Recently Nvidia labs launched a PyTorch-based GAN(Generative Adversarial Network) library: Imaginaire, that integrates the implementations of several images and video synthesis methods developed by NVIDIA into one. Let’s discuss all about Nvidia and their research with implementations.
Table of contents
- Preface
- Imaginaire
- Imaginaire Models
- Installing Imaginaire
- 1. pix2pixHD
- 2. SPADE
- 3. UNIT(Unsupervised image-to-image Translation)

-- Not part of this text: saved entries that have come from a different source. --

-- pv_equiv track=rewrite | github.com/Meherkandukuri/GoLearning | PythonLearning/RoasterManagementSystem.py | detect_repeating_pattern
-- ===== SOURCE A (Python) =====
-- def detect_repeating_pattern(sequence):
--     """Detect repeating patterns in a sequence"""
--     max_pattern_length = min(14, len(sequence))  # Look for patterns up to 14 days
--     best_pattern = None
--     best_score = 0
--
--     # Try different pattern lengths
--     for pattern_length in range(3, max_pattern_length + 1):
--         # Check if sequence is multiple of pattern length
--         if len(sequence) % pattern_length != 0:
--             continue
--
--         pattern = sequence[:pattern_length]
--         repetitions = len(sequence) // pattern_length
--         match = True
--
--         # Verify pattern repeats throughout
--         for i in range(1, repetitions):
--             start = i * pattern_length
--             end = start + pattern_length
--             if sequence[start:end] != pattern:
--                 match = False
--                 break
--
--         if match:
--             # Calculate confidence based on pattern length and repetitions
--             score = pattern_length * repetitions
--             if score > best_score:
--                 best_score = score
--                 best_pattern = pattern
--
--     return best_pattern
-- ===== SOURCE B (Python) =====
-- def detect_repeating_pattern(sequence):
--     """Detect repeating patterns in a sequence"""
--     # Every valid tiling scores exactly len(sequence), so A's strict '>' keeps the
--     # first valid pattern length: return the first length whose tiling reproduces
--     # the sequence.
--     n = len(sequence)
--     for pattern_length in range(3, min(14, n) + 1):
--         if n % pattern_length == 0 and sequence[:pattern_length] * (n // pattern_length) == sequence:
--             return sequence[:pattern_length]
--     return None
-- ===== Notes on version B (the rewrite author's own statement) =====
-- stated objective: simpler
-- what changed: Every valid tiling scores exactly len(sequence), so A's strict '>' keeps the first valid length; B drops the score variable, the best-pattern tracking and the inner slice-verification loop, returning the first pattern length whose replication sequence[:pl]*(n//pl) equals the sequence.
import Mathlib
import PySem

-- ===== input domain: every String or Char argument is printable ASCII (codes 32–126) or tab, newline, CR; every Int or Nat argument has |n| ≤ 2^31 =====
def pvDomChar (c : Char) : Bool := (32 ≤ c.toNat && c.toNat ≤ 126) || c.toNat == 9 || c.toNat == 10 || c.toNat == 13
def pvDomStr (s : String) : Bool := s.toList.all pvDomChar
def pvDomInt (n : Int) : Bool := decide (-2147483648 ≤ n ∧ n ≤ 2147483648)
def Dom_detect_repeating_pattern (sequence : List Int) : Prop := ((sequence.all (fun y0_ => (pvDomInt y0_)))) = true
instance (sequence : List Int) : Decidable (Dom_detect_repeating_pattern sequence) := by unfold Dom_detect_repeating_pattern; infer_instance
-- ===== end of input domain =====

-- B replaces A's best-score tracking and inner slice-verification loop by returning the
-- first pattern length whose tiling reproduces the sequence (objective: simpler).

-- ===== PORT A =====
-- inner verification loop ('for i in range(1, repetitions)' with break)
def pvVerifyA (sequence pattern : List Int) (pattern_length : Int) : List Int → Bool
  | [] => true
  | i :: rest =>
    let start := i * pattern_length
    let stop := start + pattern_length
    if PySem.List.slice sequence (some start) (some stop) ≠ pattern then false
    else pvVerifyA sequence pattern pattern_length rest

-- loop body of A's outer 'for pattern_length in range(3, max_pattern_length + 1)'
def pvStepA (sequence : List Int) (best : Option (List Int) × Int) (pattern_length : Int) :
    Option (List Int) × Int :=
  if PySem.Int.mod (sequence.length : Int) pattern_length ≠ 0 then best
  else
    let pattern := PySem.List.slice sequence none (some pattern_length)
    let repetitions := PySem.Int.floordiv (sequence.length : Int) pattern_length
    let mtch := pvVerifyA sequence pattern pattern_length (PySem.List.pyRange 1 repetitions 1)
    if mtch then
      let score := pattern_length * repetitions
      if score > best.2 then (some pattern, score) else best
    else best

def detect_repeating_pattern (sequence : List Int) : Option (List Int) :=
  let max_pattern_length : Int := min 14 (sequence.length : Int)
  (((PySem.List.pyRange 3 (max_pattern_length + 1) 1).foldl (pvStepA sequence)
      ((none : Option (List Int)), (0 : Int)))).1

-- ===== PORT B =====
-- B's loop with early return: first pattern length whose tiling reproduces the sequence
def pvFirstTiling (sequence : List Int) (n : Int) : List Int → Option (List Int)
  | [] => none
  | pattern_length :: rest =>
    if PySem.Int.mod n pattern_length == 0 &&
       (List.replicate (PySem.Int.floordiv n pattern_length).toNat
          (PySem.List.slice sequence none (some pattern_length))).flatten == sequence then
      some (PySem.List.slice sequence none (some pattern_length))
    else pvFirstTiling sequence n rest

def detect_repeating_pattern_alt (sequence : List Int) : Option (List Int) :=
  let n : Int := (sequence.length : Int)
  pvFirstTiling sequence n (PySem.List.pyRange 3 (min 14 n + 1) 1)

-- ===== PRECONDITION & SPEC =====
def Spec_detect_repeating_pattern (sequence : List Int) (out : Option (List Int)) : Prop := out = detect_repeating_pattern_alt sequence
instance (sequence : List Int) (out : Option (List Int)) : Decidable (Spec_detect_repeating_pattern sequence out) := by unfold Spec_detect_repeating_pattern; infer_instance

-- ===== CLAIM (what is proved, stated in full; the proofs are below) =====
def Claim_equal_detect_repeating_pattern : Prop := ∀ (sequence : List Int), Dom_detect_repeating_pattern sequence → Spec_detect_repeating_pattern sequence (detect_repeating_pattern sequence)

-- ===== LEMMAS AND PROOFS =====

lemma pv_verify_iff (s : List Int) (p r j : Nat) (hlen : s.length = r * p)
    (hj : j ≤ r) :
    (pvVerifyA s (s.take p) (p : Int) (PySem.List.pyRange (j : Int) (r : Int) 1) = true ↔
      s.drop (j * p) = (List.replicate (r - j) (s.take p)).flatten) := by
  obtain ⟨d, hd⟩ : ∃ d, r = j + d := ⟨r - j, by omega⟩
  clear hj
  induction d generalizing j with
  | zero =>
    have hjr : j = r := by omega
    subst hjr
    rw [PySem.List.pyRange_one_eq_nil (le_refl _)]
    simp [pvVerifyA, List.drop_eq_nil_iff, hlen]
  | succ d ih =>
    have hjr : j < r := by omega
    rw [PySem.List.pyRange_one_cons (by exact_mod_cast hjr)]
    simp only [pvVerifyA]
    have hcast : (j : Int) + 1 = ((j + 1 : Nat) : Int) := by push_cast; ring
    rw [hcast]
    have hslice : PySem.List.slice s (some ((j : Int) * (p : Int)))
        (some ((j : Int) * (p : Int) + (p : Int))) = (s.drop (j * p)).take p := by
      have h1 : ((j : Int) * (p : Int)) = ((j * p : Nat) : Int) := by push_cast; ring
      rw [h1, PySem.List.slice_natCast_add]
    rw [hslice]
    have hple : p ≤ r * p := Nat.le_mul_of_pos_left p (by omega)
    have hpat_len : (s.take p).length = p := by
      rw [List.length_take, hlen]; omega
    have hrj : r - j = (r - (j + 1)) + 1 := by omega
    rw [hrj]
    by_cases hEq : (s.drop (j * p)).take p = s.take p
    · simp only [hEq, ne_eq, not_true_eq_false, if_false]
      rw [ih (j + 1) (by omega)]
      simp only [List.replicate_succ, List.flatten_cons]
      constructor
      · intro h
        have hsplit : s.drop (j * p) =
            (s.drop (j * p)).take p ++ (s.drop (j * p)).drop p :=
          (List.take_append_drop p _).symm
        rw [hsplit, hEq, List.drop_drop]
        have harith : j * p + p = (j + 1) * p := by ring
        rw [harith, h]
      · intro h
        have h2 := congrArg (List.drop p) h
        rw [List.drop_drop] at h2
        have harith : j * p + p = (j + 1) * p := by ring
        rw [harith, List.drop_left' hpat_len] at h2
        exact h2
    · simp only [hEq, ne_eq, not_false_eq_true, if_true]
      simp only [List.replicate_succ, List.flatten_cons]
      constructor
      · intro h; simp at h
      · intro h
        exfalso
        apply hEq
        have := congrArg (List.take p) h
        rw [List.take_left' hpat_len] at this
        exact this

lemma pv_stay (s pat : List Int) (L : List Int) (hL : ∀ pl ∈ L, 0 < pl) :
    L.foldl (pvStepA s) (some pat, (s.length : Int)) = (some pat, (s.length : Int)) := by
  induction L with
  | nil => rfl
  | cons pl rest ih =>
    have hpl : 0 < pl := hL pl (by simp)
    have hrest : ∀ q ∈ rest, 0 < q := fun q hq => hL q (by simp [hq])
    have hstep : pvStepA s (some pat, (s.length : Int)) pl = (some pat, (s.length : Int)) := by
      unfold pvStepA
      by_cases hm : PySem.Int.mod (s.length : Int) pl = 0
      · have hdvd : pl ∣ (s.length : Int) :=
          (PySem.Int.mod_eq_zero_iff_dvd _ _).mp hm
        have hfd : PySem.Int.floordiv (s.length : Int) pl = (s.length : Int) / pl :=
          PySem.Int.floordiv_eq_ediv_of_pos hpl
        have hscore : pl * ((s.length : Int) / pl) = (s.length : Int) :=
          Int.mul_ediv_cancel' hdvd
        simp only [hm, ne_eq, not_true_eq_false, if_false, hfd, hscore]
        split <;> simp
      · simp [hm]
    simpa [List.foldl_cons, hstep] using ih hrest

-- main fold/find correspondence
lemma pv_main (s : List Int) (L : List Int)
    (hL : ∀ pl ∈ L, 3 ≤ pl ∧ pl ≤ (s.length : Int)) :
    (L.foldl (pvStepA s) ((none : Option (List Int)), (0 : Int))).1 =
      pvFirstTiling s (s.length : Int) L := by
  induction L with
  | nil => rfl
  | cons pl rest ih =>
    obtain ⟨h3, hle⟩ := hL pl (by simp)
    have hrest : ∀ q ∈ rest, 3 ≤ q ∧ q ≤ (s.length : Int) :=
      fun q hq => hL q (List.mem_cons_of_mem _ hq)
    simp only [List.foldl_cons, pvFirstTiling]
    by_cases hm : PySem.Int.mod (s.length : Int) pl = 0
    · obtain ⟨p, rfl⟩ : ∃ p : Nat, pl = (p : Int) := ⟨pl.toNat, by omega⟩
      have h3' : 3 ≤ p := by exact_mod_cast h3
      have hlep : p ≤ s.length := by exact_mod_cast hle
      have hdvd : (p : Int) ∣ (s.length : Int) := (PySem.Int.mod_eq_zero_iff_dvd _ _).mp hm
      have hdvdN : p ∣ s.length := by exact_mod_cast hdvd
      obtain ⟨r, hr⟩ := hdvdN
      have hlen : s.length = r * p := by rw [hr, Nat.mul_comm]
      have hrpos : 1 ≤ r := by
        by_contra hcon
        have hr0 : r = 0 := by omega
        rw [hr0, Nat.zero_mul] at hlen
        omega
      have hfd : PySem.Int.floordiv (s.length : Int) (p : Int) = ((s.length / p : Nat) : Int) :=
        PySem.Int.floordiv_natCast _ _
      have hdivr : s.length / p = r := by rw [hlen, Nat.mul_div_cancel _ (by omega)]
      have hpat : PySem.List.slice s none (some (p : Int)) = s.take p :=
        PySem.List.slice_to_natCast _ _
      have h0 : pvVerifyA s (s.take p) (p : Int) (PySem.List.pyRange 0 (r : Int) 1) =
          pvVerifyA s (s.take p) (p : Int) (PySem.List.pyRange 1 (r : Int) 1) := by
        rw [PySem.List.pyRange_one_cons (by exact_mod_cast hrpos)]
        simp only [pvVerifyA]
        rw [if_neg (by
          norm_num [PySem.List.slice_to_natCast]
          )]
        norm_num
      have hchar : (pvVerifyA s (s.take p) (p : Int) (PySem.List.pyRange 1 (r : Int) 1) = true) ↔
          s = (List.replicate r (s.take p)).flatten := by
        rw [← h0]
        have := pv_verify_iff s p r 0 hlen (by omega)
        simpa using this
      have hsc : (p : Int) * ((s.length / p : Nat) : Int) = (s.length : Int) := by
        rw [hdivr]
        have : (s.length : Int) = ((r * p : Nat) : Int) := by exact_mod_cast hlen
        rw [this]
        push_cast
        ring
      have hstep : pvStepA s ((none : Option (List Int)), (0 : Int)) (p : Int) =
          (if s = (List.replicate r (s.take p)).flatten
           then ((some (s.take p) : Option (List Int)), ((s.length : Int)))
           else ((none : Option (List Int)), (0 : Int))) := by
        unfold pvStepA
        rw [if_neg (by simpa using hm)]
        simp only [hfd, hdivr, hpat]
        by_cases hmt : s = (List.replicate r (s.take p)).flatten
        · rw [if_pos (hchar.mpr hmt), if_pos hmt]
          have hpos : ((p : Int) * ((r : Nat) : Int)) > (((none : Option (List Int)), (0 : Int)) : Option (List Int) × Int).2 := by
            have : 0 < p * r := by positivity
            have := hsc
            rw [hdivr] at this
            simp only []
            omega
          rw [if_pos hpos]
          have := hsc
          rw [hdivr] at this
          rw [this]
        · rw [if_neg (fun hc => hmt (hchar.mp hc)), if_neg hmt]
      have hBcond : ((PySem.Int.mod (s.length : Int) (p : Int) == 0) &&
          ((List.replicate (PySem.Int.floordiv (s.length : Int) (p : Int)).toNat
            (PySem.List.slice s none (some (p : Int)))).flatten == s)) =
          decide (s = (List.replicate r (s.take p)).flatten) := by
        rw [hfd, hdivr, hpat, hm]
        by_cases hq : s = (List.replicate r (s.take p)).flatten
        · rw [decide_eq_true hq]
          simp [hq.symm]
        · rw [decide_eq_false hq]
          have hq' : ¬(List.replicate r (s.take p)).flatten = s := fun h => hq h.symm
          simp [hq']
      rw [hBcond, hstep]
      by_cases hmt : s = (List.replicate r (s.take p)).flatten
      · rw [if_pos hmt, if_pos (decide_eq_true hmt)]
        rw [pv_stay s (s.take p) rest (fun q hq => by have := hrest q hq; omega)]
        rw [hpat]
      · rw [if_neg hmt, if_neg (fun hc => hmt (of_decide_eq_true hc))]
        exact ih hrest
    · rw [show pvStepA s ((none : Option (List Int)), (0 : Int)) pl = (none, 0) by
        unfold pvStepA; rw [if_pos hm]]
      rw [if_neg (by simp [hm])]
      exact ih hrest

-- ===== VERDICT (by name: the statement is the Claim_ definition above) =====
theorem detect_repeating_pattern_spec : Claim_equal_detect_repeating_pattern := by
  intro s _
  unfold Spec_detect_repeating_pattern detect_repeating_pattern detect_repeating_pattern_alt
  simp only [min_comm]
  apply pv_main
  intro pl hpl
  rw [PySem.List.mem_pyRange_one] at hpl
  omega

- 4. MUNIT(Multimodal Unsupervised image-to-image Translation)
- 5. FUNIT(Few-Shot Unsupervised image-to-image Translation)
- 6. COCO-FUNIT(Few-Shot Unsupervised Image Translation with a Content Conditioned Style Encoder)
- 7. vid2vid(Video-to-Video Synthesis)
Preface
Nvidia Research labs
Nvidia Research Labs has been a great success for Nvidia over the years, they have done some great tie-ups with the top fortune companies to leverage the power of AI with their extraordinary powerful chipsets, and also their research area is getting bigger over time. They are extensively working on GAN techniques.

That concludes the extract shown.